Going Parallel with multiprocessing

For a current project I need to debarcode MiSeq-sequenced amplicons that were generated by two rounds of PCR, each of which used a barcoded primer. I will use Qiime’s split_libraries.py for the second set of primers but I wanted a script that can iterate through the sequences, detect some conserved bits and chop out the left part of my sequences. I came across Brad Chapman’s post about such a script and wanted to try it out. It was great but slow. Can I make it faster?

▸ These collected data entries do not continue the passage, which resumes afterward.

-- pv_equiv track=rewrite | github.com/relikd/appchk-web | src/lib_common.py | try_del
-- ===== SOURCE A (Python) =====
-- def try_del(index, keys):
--     did_change = False
--     for x in keys:
--         try:
--             del(index[x])
--             did_change = True
--         except KeyError:
--             pass
--     return did_change
-- ===== SOURCE B (Python) =====
-- def try_del(index, keys):
--     doomed = set(keys)
--     kept = {k: v for k, v in index.items() if k not in doomed}
--     changed = len(kept) != len(index)
--     index.clear()
--     index.update(kept)
--     return changed
-- ===== Notes on version B (the rewrite author's own statement) =====
-- stated objective: alternative
-- what changed: Instead of A's per-key delete loop with try/except over keys, B traverses the dict once, rebuilding it without the doomed keys (a dict comprehension filtered against set(keys)) and reports change by comparing the sizes before and after.
import Mathlib
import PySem

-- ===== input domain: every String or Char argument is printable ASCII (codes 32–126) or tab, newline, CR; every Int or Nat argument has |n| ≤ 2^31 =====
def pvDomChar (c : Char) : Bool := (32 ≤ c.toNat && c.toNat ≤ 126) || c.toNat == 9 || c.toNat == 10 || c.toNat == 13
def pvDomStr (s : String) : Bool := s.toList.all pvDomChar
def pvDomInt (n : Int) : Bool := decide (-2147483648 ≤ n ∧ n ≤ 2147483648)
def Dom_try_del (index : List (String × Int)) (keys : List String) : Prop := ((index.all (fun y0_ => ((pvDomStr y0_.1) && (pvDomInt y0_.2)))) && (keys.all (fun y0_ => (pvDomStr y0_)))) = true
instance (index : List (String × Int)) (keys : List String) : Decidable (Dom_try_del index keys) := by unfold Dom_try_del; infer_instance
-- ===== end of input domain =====

-- B rebuilds the dict by one traversal of index.items() filtered against set(keys) and compares
-- sizes, instead of A's per-key delete loop (objective: alternative). Both Pythons leave `index`
-- holding the same final mapping; the theorem is about the return value.

-- ===== PORT A =====
-- A: loop over keys; `del index[x]` succeeds (and sets the flag) iff x is present, else KeyError caught.
def try_del (index : List (String × Int)) (keys : List String) : Bool :=
  (keys.foldl
    (fun (st : PySem.Dict String Int × Bool) x =>
      match st.1.get? x with
      | some _ => (st.1.erase x, true)   -- del succeeds, did_change = True
      | none => st)                      -- KeyError: pass
    (PySem.Dict.ofList index, false)).2

-- ===== PORT B =====
-- B: doomed = set(keys); kept = filtered items; changed = len(kept) != len(index).
-- (Source B's clear/update only restores the argument's mutation; the return value never reads
-- its result, so it is omitted here — the claim is about the return value.)
def try_del_alt (index : List (String × Int)) (keys : List String) : Bool :=
  let doomed : PySem.Set String := PySem.Set.ofList keys
  let d := PySem.Dict.ofList index
  let kept := d.items.filter (fun p => !(PySem.Set.contains doomed p.1))
  kept.length != d.items.length

-- ===== PRECONDITION & SPEC =====
def Spec_try_del (index : List (String × Int)) (keys : List String) (out : Bool) : Prop := out = try_del_alt index keys
instance (index : List (String × Int)) (keys : List String) (out : Bool) : Decidable (Spec_try_del index keys out) := by unfold Spec_try_del; infer_instance

-- ===== CLAIM (what is proved, stated in full; the proofs are below) =====
def Claim_equal_try_del : Prop := ∀ (index : List (String × Int)) (keys : List String), Dom_try_del index keys → Spec_try_del index keys (try_del index keys)

-- ===== LEMMAS AND PROOFS =====

-- once A's flag is true it stays true
theorem pv_flag_mono (keys : List String) (d : PySem.Dict String Int) :
    (keys.foldl
      (fun (st : PySem.Dict String Int × Bool) x =>
        match st.1.get? x with
        | some _ => (st.1.erase x, true)
        | none => st)
      (d, true)).2 = true := by
  induction keys generalizing d with
  | nil => rfl
  | cons x ks ih =>
    simp only [List.foldl]
    cases h : d.get? x with
    | some v => exact ih _
    | none => exact ih _

-- A's flag = "some key of keys is present in the starting dict"
theorem pv_fold_flag (keys : List String) (d : PySem.Dict String Int) :
    (keys.foldl
      (fun (st : PySem.Dict String Int × Bool) x =>
        match st.1.get? x with
        | some _ => (st.1.erase x, true)
        | none => st)
      (d, false)).2 = keys.any (fun x => d.contains x) := by
  induction keys generalizing d with
  | nil => rfl
  | cons x ks ih =>
    simp only [List.foldl, List.any_cons]
    cases h : d.get? x with
    | some v =>
      have hc : d.contains x = true := by
        rw [PySem.Dict.contains_eq_isSome_get?, h]; rfl
      simp only [hc, Bool.true_or]
      exact pv_flag_mono ks (d.erase x)
    | none =>
      have hc : d.contains x = false := by
        rw [PySem.Dict.contains_eq_isSome_get?, h]; rfl
      simp only [hc, Bool.false_or]
      exact ih d

-- B's flag: the filtered items list is shorter iff some key of keys is present in d
theorem pv_alt_flag (keys : List String) (d : PySem.Dict String Int) :
    ((d.items.filter (fun p => !(PySem.Set.contains (PySem.Set.ofList keys) p.1))).length
        != d.items.length)
      = keys.any (fun x => d.contains x) := by
  cases h : keys.any (fun x => d.contains x) with
  | true =>
    rw [List.any_eq_true] at h
    obtain ⟨x, hx, hc⟩ := h
    rw [PySem.Dict.contains_iff_mem_keys] at hc
    simp only [PySem.Dict.keys, List.mem_map] at hc
    obtain ⟨p, hp, hpx⟩ := hc
    have hlt : (d.items.filter (fun p => !(PySem.Set.contains (PySem.Set.ofList keys) p.1))).length
        < d.items.length := by
      apply List.length_filter_lt_length_iff_exists.mpr
      refine ⟨p, hp, ?_⟩
      simp [PySem.Set.mem_ofList, hpx, hx]
    exact bne_iff_ne.mpr (Nat.ne_of_lt hlt)
  | false =>
    rw [List.any_eq_false] at h
    have : d.items.filter (fun p => !(PySem.Set.contains (PySem.Set.ofList keys) p.1)) = d.items := by
      apply List.filter_eq_self.mpr
      intro p hp
      have hnk : p.1 ∉ keys := by
        intro hk
        have := h p.1 hk
        rw [PySem.Dict.contains_iff_mem_keys] at this
        exact this (by simp only [PySem.Dict.keys, List.mem_map]; exact ⟨p, hp, rfl⟩)
      simp [PySem.Set.mem_ofList, hnk]
    rw [this, bne_self_eq_false]

-- ===== VERDICT (by name: the statement is the Claim_ definition above) =====
theorem try_del_spec : Claim_equal_try_del := by
  intro index keys _
  unfold Spec_try_del try_del try_del_alt
  rw [pv_fold_flag, pv_alt_flag]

The simple (only?) thing to do is to refactor the main script to allow parallelization. Brad has already switched from Biopythons’s SeqIO.parse() to the FastqGeneralIterator() which avoids the overhead of object creation and only parses the Fastq as a string. At each step in the iteration I should be able to shell out the work to an individual process, allowing me to use the multiprocessing module. After some failed efforts I got the following to work:

@click.command()
@click.option('--in_file', type=click.STRING)
@click.option('--out_file', type=click.STRING)
@click.option('--adaptor_seq', type=click.STRING)
@click.option('--num_errors', type=click.INT, default=1)
@click.option('--min_size', type=click.INT, default=1)
@click.option('--max_size', type=click.INT, default=None)
@click.option('--right_side', default=False)
@click.option('--ncpus', default=4)
def main(in_file, out_file, adaptor_seq, num_errors, min_size, max_size, right_side, ncpus):
    num_errors = int(num_errors)
    min_size = int(min_size)
    max_size = int(max_size) if max_size else None

    # create a pool of processing nodes
    p = multiprocessing.Pool(ncpus)
    # use partial to create a function needing only one argument
    fastqfunc = partial(process_fastq, adaptor_seq=adaptor_seq, num_errors=num_errors,
						min_size=min_size, max_size=max_size,right_side=right_side)

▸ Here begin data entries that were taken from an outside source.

-- pv_equiv track=rewrite | github.com/Bruno-1990/SPED-Validator | src/indexer.py | _split_tables_and_text
-- ===== SOURCE A (Python) =====
-- def _split_tables_and_text(section: str) -> tuple[list[str], list[str]]:
--     """Separa blocos de tabela Markdown de blocos de texto."""
--     tables: list[str] = []
--     texts: list[str] = []
--     current_block: list[str] = []
--     in_table = False
--
--     for line in section.split("\n"):
--         is_table_line = line.strip().startswith("|") and "|" in line.strip()[1:]
--
--         if is_table_line and not in_table:
--             # Início de tabela — salvar texto acumulado
--             if current_block:
--                 texts.append("\n".join(current_block))
--                 current_block = []
--             in_table = True
--             current_block.append(line)
--         elif is_table_line and in_table:
--             current_block.append(line)
--         elif not is_table_line and in_table:
--             # Fim de tabela
--             tables.append("\n".join(current_block))
--             current_block = [line] if line.strip() else []
--             in_table = False
--         else:
--             current_block.append(line)
--
--     # Bloco final
--     if current_block:
--         if in_table:
--             tables.append("\n".join(current_block))
--         else:
--             texts.append("\n".join(current_block))
--
--     return tables, texts
-- ===== SOURCE B (Python) =====
-- def _split_tables_and_text(section: str) -> tuple[list[str], list[str]]:
--     """Separa blocos de tabela Markdown de blocos de texto (group-then-map over maximal runs)."""
--     def is_table_line(line: str) -> bool:
--         s = line.strip()
--         return s.startswith("|") and "|" in s[1:]
--
--     lines = section.split("\n")
--     tables: list[str] = []
--     texts: list[str] = []
--     n = len(lines)
--     i = 0
--     first = True
--     while i < n:
--         kind = is_table_line(lines[i])
--         j = i + 1
--         while j < n and is_table_line(lines[j]) == kind:
--             j += 1
--         run = lines[i:j]
--         if kind:
--             tables.append("\n".join(run))
--         else:
--             if not first and not run[0].strip():
--                 run = run[1:]
--             if run:
--                 texts.append("\n".join(run))
--         first = False
--         i = j
--     return tables, texts
-- ===== Notes on version B (the rewrite author's own statement) =====
-- stated objective: alternative
-- what changed: Replaced A's flush-on-transition state machine (in_table flag plus a mutable current_block flushed at each kind change and at the end) by a group-then-map pass: scan maximal runs of same-kind lines with an inner span, join each table run directly, and for each non-first text run drop its leading blank line before joining.
import Mathlib
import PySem

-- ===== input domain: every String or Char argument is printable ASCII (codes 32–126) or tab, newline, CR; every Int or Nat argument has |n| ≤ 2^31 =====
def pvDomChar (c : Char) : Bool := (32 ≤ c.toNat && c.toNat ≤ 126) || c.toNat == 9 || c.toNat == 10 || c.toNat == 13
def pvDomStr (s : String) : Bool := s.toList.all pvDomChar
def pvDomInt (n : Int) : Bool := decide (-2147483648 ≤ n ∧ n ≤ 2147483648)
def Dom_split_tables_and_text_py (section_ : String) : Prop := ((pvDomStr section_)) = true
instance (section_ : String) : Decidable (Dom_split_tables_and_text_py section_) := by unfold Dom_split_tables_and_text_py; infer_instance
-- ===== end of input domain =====

-- B replaces A's flush-on-transition state machine by a span-based group-then-map pass over maximal runs (objective: alternative decomposition, same cost).

-- ===== PORT A =====
-- loop state: (tables, texts, current_block, in_table)
def pvStepA (st : List String × List String × List String × Bool) (line : String) :
    List String × List String × List String × Bool :=
  let tables := st.1
  let texts := st.2.1
  let cur := st.2.2.1
  let inTable := st.2.2.2
  -- is_table_line = line.strip().startswith("|") and "|" in line.strip()[1:]
  let isTableLine := PySem.Str.startswith (PySem.Str.strip line) "|" &&
      PySem.Str.isIn "|" (PySem.Str.slice (PySem.Str.strip line) (some 1) none)
  if isTableLine && !inTable then
    (tables, (if cur.isEmpty then texts else texts ++ [PySem.Str.join "\n" cur]), [line], true)
  else if isTableLine && inTable then
    (tables, texts, cur ++ [line], true)
  else if !isTableLine && inTable then
    (tables ++ [PySem.Str.join "\n" cur], texts,
      (if PySem.Str.strip line == "" then [] else [line]), false)
  else
    (tables, texts, cur ++ [line], false)

-- the final `if current_block:` block of A
def pvFinA (st : List String × List String × List String × Bool) : List String × List String :=
  if st.2.2.1.isEmpty then (st.1, st.2.1)
  else if st.2.2.2 then (st.1 ++ [PySem.Str.join "\n" st.2.2.1], st.2.1)
  else (st.1, st.2.1 ++ [PySem.Str.join "\n" st.2.2.1])

-- section.split("\n"): the separator is the non-empty literal "\n", so split? is always `some`
def split_tables_and_text_py (section_ : String) : List String × List String :=
  pvFinA (((PySem.Str.split? section_ "\n").getD []).foldl pvStepA ([], [], [], false))

-- ===== PORT B =====
def pvIsTableLine (line : String) : Bool :=
  let s := PySem.Str.strip line
  PySem.Str.startswith s "|" && PySem.Str.isIn "|" (PySem.Str.slice s (some 1) none)

-- B's while loop: one recursive step per maximal run (the inner scan = takeWhile/dropWhile span)
def pvGroupsB : List String → Bool → List String × List String
  | [], _ => ([], [])
  | l :: ls, first =>
    if pvIsTableLine l then
      let run := l :: ls.takeWhile pvIsTableLine
      let p := pvGroupsB (ls.dropWhile pvIsTableLine) false
      (PySem.Str.join "\n" run :: p.1, p.2)
    else
      let run0 := l :: ls.takeWhile (fun x => !pvIsTableLine x)
      let run := if !first && PySem.Str.strip l == "" then run0.drop 1 else run0
      let p := pvGroupsB (ls.dropWhile (fun x => !pvIsTableLine x)) false
      (p.1, if run.isEmpty then p.2 else PySem.Str.join "\n" run :: p.2)
termination_by ls _ => ls.length
decreasing_by
  all_goals simp only [List.length_cons]
  all_goals exact Nat.lt_succ_of_le (List.length_dropWhile_le _ _)

def split_tables_and_text_py_alt (section_ : String) : List String × List String :=
  pvGroupsB ((PySem.Str.split? section_ "\n").getD []) true

-- ===== PRECONDITION & SPEC =====
def Spec_split_tables_and_text_py (section_ : String) (out : List String × List String) : Prop := out = split_tables_and_text_py_alt section_
instance (section_ : String) (out : List String × List String) : Decidable (Spec_split_tables_and_text_py section_ out) := by unfold Spec_split_tables_and_text_py; infer_instance

-- ===== CLAIM (what is proved, stated in full; the proofs are below) =====
def Claim_equal_split_tables_and_text_py : Prop := ∀ (section_ : String), Dom_split_tables_and_text_py section_ → Spec_split_tables_and_text_py section_ (split_tables_and_text_py section_)

-- ===== LEMMAS AND PROOFS =====

-- what B computes on the remaining lines when A is mid-text-block with accumulated `cur`
def pvBtext (cur ms : List String) : List String × List String :=
  let bl := cur ++ ms.takeWhile (fun x => !pvIsTableLine x)
  let p := pvGroupsB (ms.dropWhile (fun x => !pvIsTableLine x)) false
  (p.1, if bl.isEmpty then p.2 else PySem.Str.join "\n" bl :: p.2)

-- what B computes on the remaining lines when A is mid-table with accumulated `cur`
def pvBtab (cur ms : List String) : List String × List String :=
  let p := pvGroupsB (ms.dropWhile pvIsTableLine) false
  (PySem.Str.join "\n" (cur ++ ms.takeWhile pvIsTableLine) :: p.1, p.2)

lemma pv_brec_text (m : String) (ms : List String) (hm : pvIsTableLine m = false) :
    pvGroupsB (m :: ms) false =
      pvBtext (if PySem.Str.strip m == "" then [] else [m]) ms := by
  rw [pvGroupsB]
  by_cases h1 : (PySem.Str.strip m == "") = true
  · simp [hm, h1, pvBtext]
  · simp [hm, h1, pvBtext]

lemma pv_brec_tab (m : String) (ms : List String) (f : Bool) (hm : pvIsTableLine m = true) :
    pvGroupsB (m :: ms) f = pvBtab [m] ms := by
  rw [pvGroupsB]
  simp [hm, pvBtab]

lemma pv_groups_true_eq_btext (ls : List String) : pvGroupsB ls true = pvBtext [] ls := by
  cases ls with
  | nil => simp [pvGroupsB, pvBtext]
  | cons l ls =>
    by_cases hl : pvIsTableLine l = true
    · rw [pv_brec_tab _ _ _ hl, pvBtext]
      simp [hl, pv_brec_tab _ _ _ hl, pvBtab]
    · simp only [Bool.not_eq_true] at hl
      rw [pvGroupsB, pvBtext]
      simp [hl]

lemma pvStepA_cases (st : List String × List String × List String × Bool) (m : String) :
    pvStepA st m =
      (if pvIsTableLine m && !st.2.2.2 then
        (st.1, (if st.2.2.1.isEmpty then st.2.1 else st.2.1 ++ [PySem.Str.join "\n" st.2.2.1]),
          [m], true)
      else if pvIsTableLine m && st.2.2.2 then
        (st.1, st.2.1, st.2.2.1 ++ [m], true)
      else if !pvIsTableLine m && st.2.2.2 then
        (st.1 ++ [PySem.Str.join "\n" st.2.2.1], st.2.1,
          (if PySem.Str.strip m == "" then [] else [m]), false)
      else
        (st.1, st.2.1, st.2.2.1 ++ [m], false)) := rfl

lemma pvStepA_tab_in (t x cur : List String) (m : String) (hm : pvIsTableLine m = true) :
    pvStepA (t, x, cur, true) m = (t, x, cur ++ [m], true) := by
  rw [pvStepA_cases, hm]; simp

lemma pvStepA_tab_out (t x cur : List String) (m : String) (hm : pvIsTableLine m = true) :
    pvStepA (t, x, cur, false) m =
      (t, (if cur.isEmpty then x else x ++ [PySem.Str.join "\n" cur]), [m], true) := by
  rw [pvStepA_cases, hm]; simp

lemma pvStepA_text_in (t x cur : List String) (m : String) (hm : pvIsTableLine m = false) :
    pvStepA (t, x, cur, true) m =
      (t ++ [PySem.Str.join "\n" cur], x,
        (if PySem.Str.strip m == "" then [] else [m]), false) := by
  rw [pvStepA_cases, hm]; simp

lemma pvStepA_text_out (t x cur : List String) (m : String) (hm : pvIsTableLine m = false) :
    pvStepA (t, x, cur, false) m = (t, x, cur ++ [m], false) := by
  rw [pvStepA_cases, hm]; simp

lemma pv_main_nil (t x cur : List String) (b : Bool) (hb : b = true → cur ≠ []) :
    pvFinA (([] : List String).foldl pvStepA (t, x, cur, b)) =
      (t ++ (if b then pvBtab cur [] else pvBtext cur []).1,
       x ++ (if b then pvBtab cur [] else pvBtext cur []).2) := by
  cases b with
  | true =>
    have := hb rfl
    simp [pvFinA, pvBtab, pvGroupsB, this]
  | false =>
    cases cur with
    | nil => simp [pvFinA, pvBtext, pvGroupsB]
    | cons c cs => simp [pvFinA, pvBtext, pvGroupsB]

lemma pv_main (n : Nat) : ∀ (ms : List String), ms.length ≤ n →
    ∀ (t x cur : List String) (b : Bool), (b = true → cur ≠ []) →
    pvFinA (ms.foldl pvStepA (t, x, cur, b)) =
      (t ++ (if b then pvBtab cur ms else pvBtext cur ms).1,
       x ++ (if b then pvBtab cur ms else pvBtext cur ms).2) := by
  induction n with
  | zero =>
    intro ms h t x cur b hb
    have hms : ms = [] := List.length_eq_zero_iff.mp (Nat.le_zero.mp h)
    subst hms
    exact pv_main_nil t x cur b hb
  | succ n ih =>
    intro ms h t x cur b hb
    cases ms with
    | nil => exact pv_main_nil t x cur b hb
    | cons m ms' =>
      have h' : ms'.length ≤ n := by simpa using Nat.succ_le_succ_iff.mp h
      rw [List.foldl_cons]
      by_cases hm : pvIsTableLine m = true
      · cases b with
        | true =>
          rw [pvStepA_tab_in t x cur m hm, ih ms' h' t x (cur ++ [m]) true (by simp)]
          simp [pvBtab, hm, List.append_assoc]
        | false =>
          rw [pvStepA_tab_out t x cur m hm,
            ih ms' h' t (if cur.isEmpty then x else x ++ [PySem.Str.join "\n" cur]) [m] true
              (by simp)]
          have htw : List.takeWhile (fun x => !pvIsTableLine x) (m :: ms') = [] := by
            simp [hm]
          have hdw : List.dropWhile (fun x => !pvIsTableLine x) (m :: ms') = m :: ms' := by
            simp [hm]
          rw [if_pos rfl]
          simp only [Bool.false_eq_true, if_false, pvBtext, htw, hdw,
            pv_brec_tab m ms' false hm]
          cases cur with
          | nil => simp
          | cons c cs => simp
      · simp only [Bool.not_eq_true] at hm
        cases b with
        | true =>
          rw [pvStepA_text_in t x cur m hm,
            ih ms' h' (t ++ [PySem.Str.join "\n" cur]) x
              (if PySem.Str.strip m == "" then [] else [m]) false (by simp)]
          have htw : List.takeWhile pvIsTableLine (m :: ms') = [] := by simp [hm]
          have hdw : List.dropWhile pvIsTableLine (m :: ms') = m :: ms' := by simp [hm]
          simp only [Bool.false_eq_true, if_false, pvBtab, htw, hdw,
            pv_brec_text m ms' hm]
          simp
        | false =>
          rw [pvStepA_text_out t x cur m hm, ih ms' h' t x (cur ++ [m]) false (by simp)]
          simp [pvBtext, hm, List.append_assoc]

-- ===== VERDICT (by name: the statement is the Claim_ definition above) =====
theorem split_tables_and_text_py_spec : Claim_equal_split_tables_and_text_py := by
  intro s _
  unfold Spec_split_tables_and_text_py split_tables_and_text_py split_tables_and_text_py_alt
  rw [pv_main ((PySem.Str.split? s "\n").getD []).length _ (Nat.le_refl _) [] [] [] false
    (by simp)]
  simp [pv_groups_true_eq_btext]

    #open and process the files by shelling out each fastq record to the pool
    with open(in_file) as in_handle:
        with open(out_file, "w") as out_handle:
		    # fastqs is an iterator over each fastq record in the file
            fastqs = (rec for rec in FastqGeneralIterator(in_handle))
			# results are an iterated map of the fastqfunc against each fastq
            results = p.imap(fastqfunc, fastqs)
			# iterate through the resutls and write them to the same file
            for result in results:
                out_handle.write(str(result))

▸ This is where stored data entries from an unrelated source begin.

-- pv_equiv track=rewrite | github.com/somesh1312/HighPeak-Som | main.py | find_remaining_jobs
-- ===== SOURCE A (Python) =====
-- def find_remaining_jobs(jobs):
--     n = len(jobs)
--     jobs.sort(key=lambda x: x[1])  # sort by end time
--     selected_job = jobs[0]
--     remaining_jobs = []
--     total_earnings = 0
--     for i in range(1, n):
--         job = jobs[i]
--         if job[0] >= selected_job[1]:
--             # this job doesn't overlap with the selected job
--             total_earnings += selected_job[2]
--             selected_job = job
--         else:
--             remaining_jobs.append(job)
--     total_earnings += selected_job[2]
--     num_remaining_jobs = len(remaining_jobs)
--     return [num_remaining_jobs, total_earnings]
-- ===== SOURCE B (Python) =====
-- def find_remaining_jobs(jobs):
--     # repeated min-extraction: no sort; pick the earliest-ending job, prune overlaps
--     pool = list(jobs)
--     count = 0
--     earnings = 0
--     while pool:
--         m = min(pool, key=lambda j: j[1])
--         count += 1
--         earnings += m[2]
--         pool.remove(m)
--         pool = [job for job in pool if job[0] >= m[1]]
--     return [len(jobs) - count, earnings]
-- ===== Notes on version B (the rewrite author's own statement) =====
-- stated objective: alternative
-- what changed: B never sorts: instead of A's sort-by-end-time followed by a single greedy scan that maintains a remaining list, B repeatedly extracts the earliest-ending job of the pool with min(), counts and cashes it, and prunes every overlapping job from the pool; it trades A's O(n log n) sort+scan for an O(n*k) selection loop and does not mutate the input list (A sorts it in place).
-- outside the precondition, e.g. on find_remaining_jobs([[0, 3, 5], [1, 9]]): A returns [1, 5], B returns [1, 5]
-- crash fix: On the empty list A raises IndexError at jobs[0]; B naturally returns [0, 0] (no jobs left over, no earnings). — e.g. on find_remaining_jobs([]): A raises IndexError, B returns [0, 0]
import Mathlib
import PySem

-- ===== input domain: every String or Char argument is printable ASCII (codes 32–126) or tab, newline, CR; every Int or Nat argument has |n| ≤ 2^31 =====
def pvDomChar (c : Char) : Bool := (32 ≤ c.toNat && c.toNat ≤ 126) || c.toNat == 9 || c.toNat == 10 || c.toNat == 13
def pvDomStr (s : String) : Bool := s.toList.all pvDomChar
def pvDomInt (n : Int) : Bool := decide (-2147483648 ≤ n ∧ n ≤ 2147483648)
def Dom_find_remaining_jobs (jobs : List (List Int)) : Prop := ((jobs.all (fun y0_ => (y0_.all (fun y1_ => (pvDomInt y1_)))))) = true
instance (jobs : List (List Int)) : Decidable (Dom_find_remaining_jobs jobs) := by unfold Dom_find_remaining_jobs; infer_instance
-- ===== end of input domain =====

-- B replaces sort-then-scan with repeated min-extraction (pick the earliest-ending job, prune
-- overlapping jobs) — a different algorithm of comparable practical cost; A sorts its argument
-- in place, B leaves it unchanged: the equivalence proved here is about the return value.


-- ===== PORT A =====
-- loop body of A's for-loop over i in range(1, n); state = (selected_job, remaining_jobs, total_earnings)
def stepA (st : List Int × List (List Int) × Int) (job : List Int) : List Int × List (List Int) × Int :=
  if PySem.List.pyGetD job 0 0 ≥ PySem.List.pyGetD st.1 1 0 then
    (job, st.2.1, st.2.2 + PySem.List.pyGetD st.1 2 0)
  else
    (st.1, st.2.1 ++ [job], st.2.2)

def find_remaining_jobs (jobs : List (List Int)) : List Int :=
  let n : Int := (jobs.length : Int)
  let s := PySem.List.sorted jobs (fun x => PySem.List.pyGetD x 1 0)   -- jobs.sort(key=lambda x: x[1])
  let selected_job := PySem.List.pyGetD s 0 []                          -- jobs[0]
  let st := (PySem.List.pyRange 1 n 1).foldl
      (fun st i => stepA st (PySem.List.pyGetD s i [])) (selected_job, ([], 0))
  [(st.2.1.length : Int), st.2.2 + PySem.List.pyGetD st.1 2 0]

-- ===== PORT B =====
-- while pool: m = min(pool, key=lambda j: j[1]); count += 1; earnings += m[2];
-- pool.remove(m); pool = [job for job in pool if job[0] >= m[1]].
-- fuel = len(jobs) only makes the recursion structural (the pool shrinks every iteration, so
-- fuel never runs out); the min?/remove? none-branches are the unreachable empty-pool /
-- ValueError cases.
def loopB (fuel : Nat) (total : Int) (pool : List (List Int)) (count earnings : Int) : List Int :=
  match pool, fuel with
  | [], _ => [total - count, earnings]
  | _ :: _, 0 => [total - count, earnings]
  | p :: ps, fuel + 1 =>
    match PySem.List.min? (p :: ps) (fun j => PySem.List.pyGetD j 1 0) with
    | none => [total - count, earnings]
    | some m =>
      match PySem.List.remove? (p :: ps) m with
      | none => [total - count, earnings]
      | some pool' =>
        loopB fuel total
          (pool'.filter (fun job => decide (PySem.List.pyGetD job 0 0 ≥ PySem.List.pyGetD m 1 0)))
          (count + 1) (earnings + PySem.List.pyGetD m 2 0)

def find_remaining_jobs_alt (jobs : List (List Int)) : List Int :=
  loopB jobs.length (jobs.length : Int) jobs 0 0

-- ===== PRECONDITION & SPEC =====
-- Pre_ restricts to the function's natural domain: a nonempty list of job triples [start, end, pay].
-- A raises IndexError on the empty list; on sublists shorter than 3 it raises on most inputs
-- (sort key x[1], selected_job[2]) — shorter sublists are excluded even where A happens to return.
def Pre_find_remaining_jobs (jobs : List (List Int)) : Prop :=
  jobs ≠ [] ∧ ∀ j ∈ jobs, 3 ≤ j.length
instance (jobs : List (List Int)) : Decidable (Pre_find_remaining_jobs jobs) := by
  unfold Pre_find_remaining_jobs; infer_instance

def pvWitness_find_remaining_jobs : List (List Int) := [[1, 2, 5], [3, 4, 6]]

-- On the empty list A raises IndexError at jobs[0]; B naturally returns [0, 0].
def Raises_find_remaining_jobs (jobs : List (List Int)) : Prop := jobs = []
instance (jobs : List (List Int)) : Decidable (Raises_find_remaining_jobs jobs) := by
  unfold Raises_find_remaining_jobs; infer_instance
def pvRaiseWitness_find_remaining_jobs : List (List Int) := []
def pvRaiseWitnessOut_find_remaining_jobs : List Int := [0, 0]

def Spec_find_remaining_jobs (jobs : List (List Int)) (out : List Int) : Prop := out = find_remaining_jobs_alt jobs
instance (jobs : List (List Int)) (out : List Int) : Decidable (Spec_find_remaining_jobs jobs out) := by unfold Spec_find_remaining_jobs; infer_instance

-- ===== CLAIM (what is proved, stated in full; the proofs are below) =====
def Claim_equal_find_remaining_jobs : Prop := ∀ (jobs : List (List Int)), Dom_find_remaining_jobs jobs → Pre_find_remaining_jobs jobs → Spec_find_remaining_jobs jobs (find_remaining_jobs jobs)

There are basically three things in this script that are different from Brad’s original:

I create a pool of processes using multiprocessing.Pool that I will use to process individual fastq data. This can be scaled by the ncpus argument to scale to however many cpus you have. Its now trivially easy to scale (on your local computer, at least).
I have a multi-arity function called process_fastq that handles the work. However, it requires six arguments and I can only pass a single-arity function to pool.imap. To get around this problem, I used the partial function from the functools library to make a new function, fastfunc, to which I have passed all the arguments except the data. Now I can use p.imap to map fastfunc to each fastq using all the processes in the pool.
I added click for handling the input args. This library is simple and sweet. I am now using it for all my python programs that are destined for the command line. click makes it easy to put all of your control logic at the site where you call the function. In this example, all of logic of iterating and pooling is done in one place and the processing of individual fastqs is done elsewhere. To me this makes it straightforward to understand whats going on and to allow reuse/modularity down the line. If I have a different process that needs to be performed? Swap out the processing function and modify the cli-args if neccessary.

This works nicely so far, and I can run data on our cluster and easily achieve parallel processing for my data. Its available as a gist here. In this particlar case I need to check for sequences on the ends of my files but for fast, simple manipulation of fastq files I came across a few nice toolkits for fastq processing: fastq-tools, fastx-toolkit, and seqtk.